### About this exercise
Retype, word for word, each line between the lines holding "def pvMx (L" and "simp [pvMx, List.foldl_append]", inclusive, and leave the rest of the data alone.
(Beginning of Data supplied)
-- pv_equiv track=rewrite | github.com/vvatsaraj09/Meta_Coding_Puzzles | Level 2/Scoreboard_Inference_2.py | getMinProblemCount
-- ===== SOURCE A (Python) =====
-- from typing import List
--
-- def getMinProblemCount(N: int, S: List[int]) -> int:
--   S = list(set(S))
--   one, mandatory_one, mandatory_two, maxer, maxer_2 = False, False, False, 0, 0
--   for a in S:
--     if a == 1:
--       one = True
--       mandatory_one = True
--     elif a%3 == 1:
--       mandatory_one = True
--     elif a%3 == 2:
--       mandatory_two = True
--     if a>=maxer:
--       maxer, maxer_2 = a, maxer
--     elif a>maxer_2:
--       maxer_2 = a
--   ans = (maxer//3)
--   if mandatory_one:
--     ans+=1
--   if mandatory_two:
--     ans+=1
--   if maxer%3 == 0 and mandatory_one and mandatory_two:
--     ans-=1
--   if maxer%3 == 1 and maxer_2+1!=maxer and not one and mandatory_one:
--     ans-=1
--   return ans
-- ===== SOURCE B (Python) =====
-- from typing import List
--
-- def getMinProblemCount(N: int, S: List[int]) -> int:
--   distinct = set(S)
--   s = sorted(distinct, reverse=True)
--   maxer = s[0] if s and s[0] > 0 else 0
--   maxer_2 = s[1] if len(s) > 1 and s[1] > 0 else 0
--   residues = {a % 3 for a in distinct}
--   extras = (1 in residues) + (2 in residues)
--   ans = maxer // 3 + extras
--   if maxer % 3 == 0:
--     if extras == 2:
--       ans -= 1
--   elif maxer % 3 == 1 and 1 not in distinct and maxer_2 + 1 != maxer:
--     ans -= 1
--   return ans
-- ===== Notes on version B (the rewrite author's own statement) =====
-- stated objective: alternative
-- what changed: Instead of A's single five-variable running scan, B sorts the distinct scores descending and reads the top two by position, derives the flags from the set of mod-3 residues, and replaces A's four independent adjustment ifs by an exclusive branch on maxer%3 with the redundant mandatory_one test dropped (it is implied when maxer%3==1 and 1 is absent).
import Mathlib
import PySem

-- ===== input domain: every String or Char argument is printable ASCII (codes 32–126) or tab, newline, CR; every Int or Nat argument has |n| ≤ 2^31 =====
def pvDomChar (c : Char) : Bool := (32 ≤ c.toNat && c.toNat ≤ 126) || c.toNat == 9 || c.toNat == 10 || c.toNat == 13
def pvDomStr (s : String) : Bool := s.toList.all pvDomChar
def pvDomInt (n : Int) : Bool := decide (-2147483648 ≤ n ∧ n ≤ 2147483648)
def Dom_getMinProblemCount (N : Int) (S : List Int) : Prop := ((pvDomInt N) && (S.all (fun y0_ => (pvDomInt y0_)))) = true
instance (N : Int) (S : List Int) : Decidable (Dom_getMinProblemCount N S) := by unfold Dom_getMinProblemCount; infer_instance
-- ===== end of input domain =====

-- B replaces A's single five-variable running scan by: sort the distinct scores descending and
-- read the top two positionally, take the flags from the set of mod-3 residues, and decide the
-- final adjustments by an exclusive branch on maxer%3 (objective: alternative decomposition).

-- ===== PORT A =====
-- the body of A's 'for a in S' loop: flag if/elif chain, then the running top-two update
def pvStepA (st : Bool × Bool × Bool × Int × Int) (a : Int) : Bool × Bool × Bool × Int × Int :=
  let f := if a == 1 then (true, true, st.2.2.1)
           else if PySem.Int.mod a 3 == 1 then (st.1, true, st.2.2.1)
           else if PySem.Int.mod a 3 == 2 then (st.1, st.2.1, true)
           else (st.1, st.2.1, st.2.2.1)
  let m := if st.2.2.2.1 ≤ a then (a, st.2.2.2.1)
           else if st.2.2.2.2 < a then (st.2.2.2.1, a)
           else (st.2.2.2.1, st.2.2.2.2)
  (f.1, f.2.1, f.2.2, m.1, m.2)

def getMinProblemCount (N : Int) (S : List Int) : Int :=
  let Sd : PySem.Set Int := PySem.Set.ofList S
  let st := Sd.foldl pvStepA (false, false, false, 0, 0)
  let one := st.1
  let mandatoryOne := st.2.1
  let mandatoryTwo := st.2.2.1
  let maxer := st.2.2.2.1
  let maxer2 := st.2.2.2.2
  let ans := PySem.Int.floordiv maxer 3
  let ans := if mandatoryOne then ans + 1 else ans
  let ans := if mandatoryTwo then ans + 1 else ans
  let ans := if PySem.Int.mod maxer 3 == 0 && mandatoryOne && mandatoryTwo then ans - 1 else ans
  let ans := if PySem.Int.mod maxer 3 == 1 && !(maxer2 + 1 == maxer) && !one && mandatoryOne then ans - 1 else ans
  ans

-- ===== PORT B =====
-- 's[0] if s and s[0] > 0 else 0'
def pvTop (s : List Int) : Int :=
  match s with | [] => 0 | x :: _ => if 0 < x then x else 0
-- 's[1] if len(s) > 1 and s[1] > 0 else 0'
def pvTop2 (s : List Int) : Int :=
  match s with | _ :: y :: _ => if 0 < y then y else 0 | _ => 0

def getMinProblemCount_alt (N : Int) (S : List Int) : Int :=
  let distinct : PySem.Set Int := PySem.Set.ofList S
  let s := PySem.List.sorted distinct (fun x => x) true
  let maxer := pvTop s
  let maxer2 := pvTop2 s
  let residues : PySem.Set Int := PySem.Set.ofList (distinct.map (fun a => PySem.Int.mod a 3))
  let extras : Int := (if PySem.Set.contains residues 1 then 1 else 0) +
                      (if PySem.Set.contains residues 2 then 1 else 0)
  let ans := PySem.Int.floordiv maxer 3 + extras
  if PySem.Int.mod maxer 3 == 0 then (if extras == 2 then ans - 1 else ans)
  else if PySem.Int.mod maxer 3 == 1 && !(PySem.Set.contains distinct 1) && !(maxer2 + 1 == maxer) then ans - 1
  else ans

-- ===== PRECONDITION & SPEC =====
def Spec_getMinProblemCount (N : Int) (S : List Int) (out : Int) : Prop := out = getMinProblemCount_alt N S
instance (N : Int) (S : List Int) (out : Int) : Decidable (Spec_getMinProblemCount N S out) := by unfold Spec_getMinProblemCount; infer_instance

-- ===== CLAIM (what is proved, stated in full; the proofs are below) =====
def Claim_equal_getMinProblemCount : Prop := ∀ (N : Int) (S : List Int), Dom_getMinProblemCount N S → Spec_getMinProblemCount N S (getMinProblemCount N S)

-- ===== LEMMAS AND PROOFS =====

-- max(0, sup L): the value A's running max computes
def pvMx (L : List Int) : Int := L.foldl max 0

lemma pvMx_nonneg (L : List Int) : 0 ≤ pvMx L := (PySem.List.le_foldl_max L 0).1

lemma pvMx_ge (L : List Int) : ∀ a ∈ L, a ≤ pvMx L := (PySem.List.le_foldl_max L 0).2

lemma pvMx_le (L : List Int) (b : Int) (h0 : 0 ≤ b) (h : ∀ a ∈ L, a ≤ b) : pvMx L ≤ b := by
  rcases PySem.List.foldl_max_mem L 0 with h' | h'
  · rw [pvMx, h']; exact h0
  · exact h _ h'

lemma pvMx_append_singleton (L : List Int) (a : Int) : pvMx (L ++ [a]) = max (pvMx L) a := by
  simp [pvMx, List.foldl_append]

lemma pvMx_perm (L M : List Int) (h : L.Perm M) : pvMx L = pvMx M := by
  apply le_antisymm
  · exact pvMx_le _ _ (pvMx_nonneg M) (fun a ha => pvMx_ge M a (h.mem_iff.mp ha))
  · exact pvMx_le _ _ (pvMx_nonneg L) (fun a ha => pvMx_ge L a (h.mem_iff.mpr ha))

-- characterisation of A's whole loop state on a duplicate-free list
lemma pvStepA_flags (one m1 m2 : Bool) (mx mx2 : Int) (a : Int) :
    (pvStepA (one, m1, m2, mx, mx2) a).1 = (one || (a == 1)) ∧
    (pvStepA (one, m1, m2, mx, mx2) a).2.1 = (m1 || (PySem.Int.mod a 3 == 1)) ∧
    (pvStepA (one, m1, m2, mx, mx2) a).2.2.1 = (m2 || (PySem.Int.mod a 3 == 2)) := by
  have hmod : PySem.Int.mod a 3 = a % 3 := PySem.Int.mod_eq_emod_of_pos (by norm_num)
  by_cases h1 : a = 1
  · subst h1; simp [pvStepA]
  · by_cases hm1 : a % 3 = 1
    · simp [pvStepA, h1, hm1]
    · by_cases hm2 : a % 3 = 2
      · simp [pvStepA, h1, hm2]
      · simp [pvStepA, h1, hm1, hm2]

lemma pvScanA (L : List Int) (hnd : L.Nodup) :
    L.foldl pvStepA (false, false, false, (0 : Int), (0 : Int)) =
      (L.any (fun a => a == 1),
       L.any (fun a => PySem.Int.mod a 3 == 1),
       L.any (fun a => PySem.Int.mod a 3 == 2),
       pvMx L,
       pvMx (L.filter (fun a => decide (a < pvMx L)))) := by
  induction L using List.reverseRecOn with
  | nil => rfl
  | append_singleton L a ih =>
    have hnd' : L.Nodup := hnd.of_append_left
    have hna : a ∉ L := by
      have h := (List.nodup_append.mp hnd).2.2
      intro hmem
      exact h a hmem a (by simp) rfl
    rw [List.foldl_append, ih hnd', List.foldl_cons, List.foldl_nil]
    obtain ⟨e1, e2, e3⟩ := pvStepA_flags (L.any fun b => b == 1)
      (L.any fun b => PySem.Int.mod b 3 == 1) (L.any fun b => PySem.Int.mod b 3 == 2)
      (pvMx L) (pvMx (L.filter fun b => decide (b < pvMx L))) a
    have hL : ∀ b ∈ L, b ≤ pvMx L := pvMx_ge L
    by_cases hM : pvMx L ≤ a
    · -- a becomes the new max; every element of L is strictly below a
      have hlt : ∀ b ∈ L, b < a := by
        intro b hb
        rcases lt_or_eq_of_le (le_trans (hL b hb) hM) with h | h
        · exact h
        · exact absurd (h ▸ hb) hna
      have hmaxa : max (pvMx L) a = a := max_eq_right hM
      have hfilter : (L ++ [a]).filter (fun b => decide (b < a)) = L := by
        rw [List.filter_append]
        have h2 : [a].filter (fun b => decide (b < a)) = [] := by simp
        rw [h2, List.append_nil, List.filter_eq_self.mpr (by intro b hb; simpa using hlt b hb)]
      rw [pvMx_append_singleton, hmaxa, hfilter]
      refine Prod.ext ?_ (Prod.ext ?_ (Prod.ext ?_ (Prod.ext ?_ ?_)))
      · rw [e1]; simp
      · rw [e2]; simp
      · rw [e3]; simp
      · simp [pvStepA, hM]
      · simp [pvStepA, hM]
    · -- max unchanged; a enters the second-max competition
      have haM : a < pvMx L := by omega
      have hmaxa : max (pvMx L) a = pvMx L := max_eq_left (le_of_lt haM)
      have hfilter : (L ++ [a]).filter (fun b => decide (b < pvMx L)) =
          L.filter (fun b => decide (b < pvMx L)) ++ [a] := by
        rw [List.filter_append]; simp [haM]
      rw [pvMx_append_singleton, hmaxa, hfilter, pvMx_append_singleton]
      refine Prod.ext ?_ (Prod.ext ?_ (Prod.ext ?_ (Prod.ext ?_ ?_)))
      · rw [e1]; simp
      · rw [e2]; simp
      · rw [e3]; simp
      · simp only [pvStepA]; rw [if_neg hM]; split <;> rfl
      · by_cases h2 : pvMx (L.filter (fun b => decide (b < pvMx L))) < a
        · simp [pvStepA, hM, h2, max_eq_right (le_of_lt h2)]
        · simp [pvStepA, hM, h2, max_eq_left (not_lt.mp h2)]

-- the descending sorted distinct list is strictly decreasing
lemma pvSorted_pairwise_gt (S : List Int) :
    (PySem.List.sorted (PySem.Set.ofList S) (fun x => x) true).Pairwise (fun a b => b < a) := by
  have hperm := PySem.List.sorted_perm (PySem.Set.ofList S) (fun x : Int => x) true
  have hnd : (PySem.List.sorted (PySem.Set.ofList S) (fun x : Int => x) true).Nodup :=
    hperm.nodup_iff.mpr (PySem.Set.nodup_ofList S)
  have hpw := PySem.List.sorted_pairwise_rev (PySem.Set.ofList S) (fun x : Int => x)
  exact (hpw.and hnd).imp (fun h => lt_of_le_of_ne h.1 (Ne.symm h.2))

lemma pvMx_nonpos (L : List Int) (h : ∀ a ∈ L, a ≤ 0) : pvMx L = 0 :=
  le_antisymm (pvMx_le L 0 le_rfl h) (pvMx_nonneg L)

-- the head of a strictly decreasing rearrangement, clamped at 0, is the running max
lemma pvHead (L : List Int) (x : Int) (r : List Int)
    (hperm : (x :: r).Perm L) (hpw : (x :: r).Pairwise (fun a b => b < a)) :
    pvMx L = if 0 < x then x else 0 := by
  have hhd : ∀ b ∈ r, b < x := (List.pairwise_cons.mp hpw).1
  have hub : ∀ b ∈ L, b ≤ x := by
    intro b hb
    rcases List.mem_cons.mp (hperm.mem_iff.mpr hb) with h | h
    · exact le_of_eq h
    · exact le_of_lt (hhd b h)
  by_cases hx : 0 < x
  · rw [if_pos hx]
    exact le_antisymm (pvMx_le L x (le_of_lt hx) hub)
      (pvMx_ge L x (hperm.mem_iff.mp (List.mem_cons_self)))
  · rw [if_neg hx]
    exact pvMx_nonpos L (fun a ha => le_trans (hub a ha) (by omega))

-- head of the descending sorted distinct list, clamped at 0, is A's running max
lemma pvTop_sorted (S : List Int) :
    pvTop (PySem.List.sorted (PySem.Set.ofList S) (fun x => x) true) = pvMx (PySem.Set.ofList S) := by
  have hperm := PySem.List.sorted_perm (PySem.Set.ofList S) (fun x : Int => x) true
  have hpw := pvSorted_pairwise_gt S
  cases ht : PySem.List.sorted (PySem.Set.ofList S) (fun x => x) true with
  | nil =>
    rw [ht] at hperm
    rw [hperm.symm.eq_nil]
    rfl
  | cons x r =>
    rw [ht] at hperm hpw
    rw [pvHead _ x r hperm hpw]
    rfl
(End of Data supplied)
### Written response
def pvMx (L : List Int) : Int := L.foldl max 0

lemma pvMx_nonneg (L : List Int) : 0 ≤ pvMx L := (PySem.List.le_foldl_max L 0).1

lemma pvMx_ge (L : List Int) : ∀ a ∈ L, a ≤ pvMx L := (PySem.List.le_foldl_max L 0).2

lemma pvMx_le (L : List Int) (b : Int) (h0 : 0 ≤ b) (h : ∀ a ∈ L, a ≤ b) : pvMx L ≤ b := by
  rcases PySem.List.foldl_max_mem L 0 with h' | h'
  · rw [pvMx, h']; exact h0
  · exact h _ h'

lemma pvMx_append_singleton (L : List Int) (a : Int) : pvMx (L ++ [a]) = max (pvMx L) a := by
  simp [pvMx, List.foldl_append]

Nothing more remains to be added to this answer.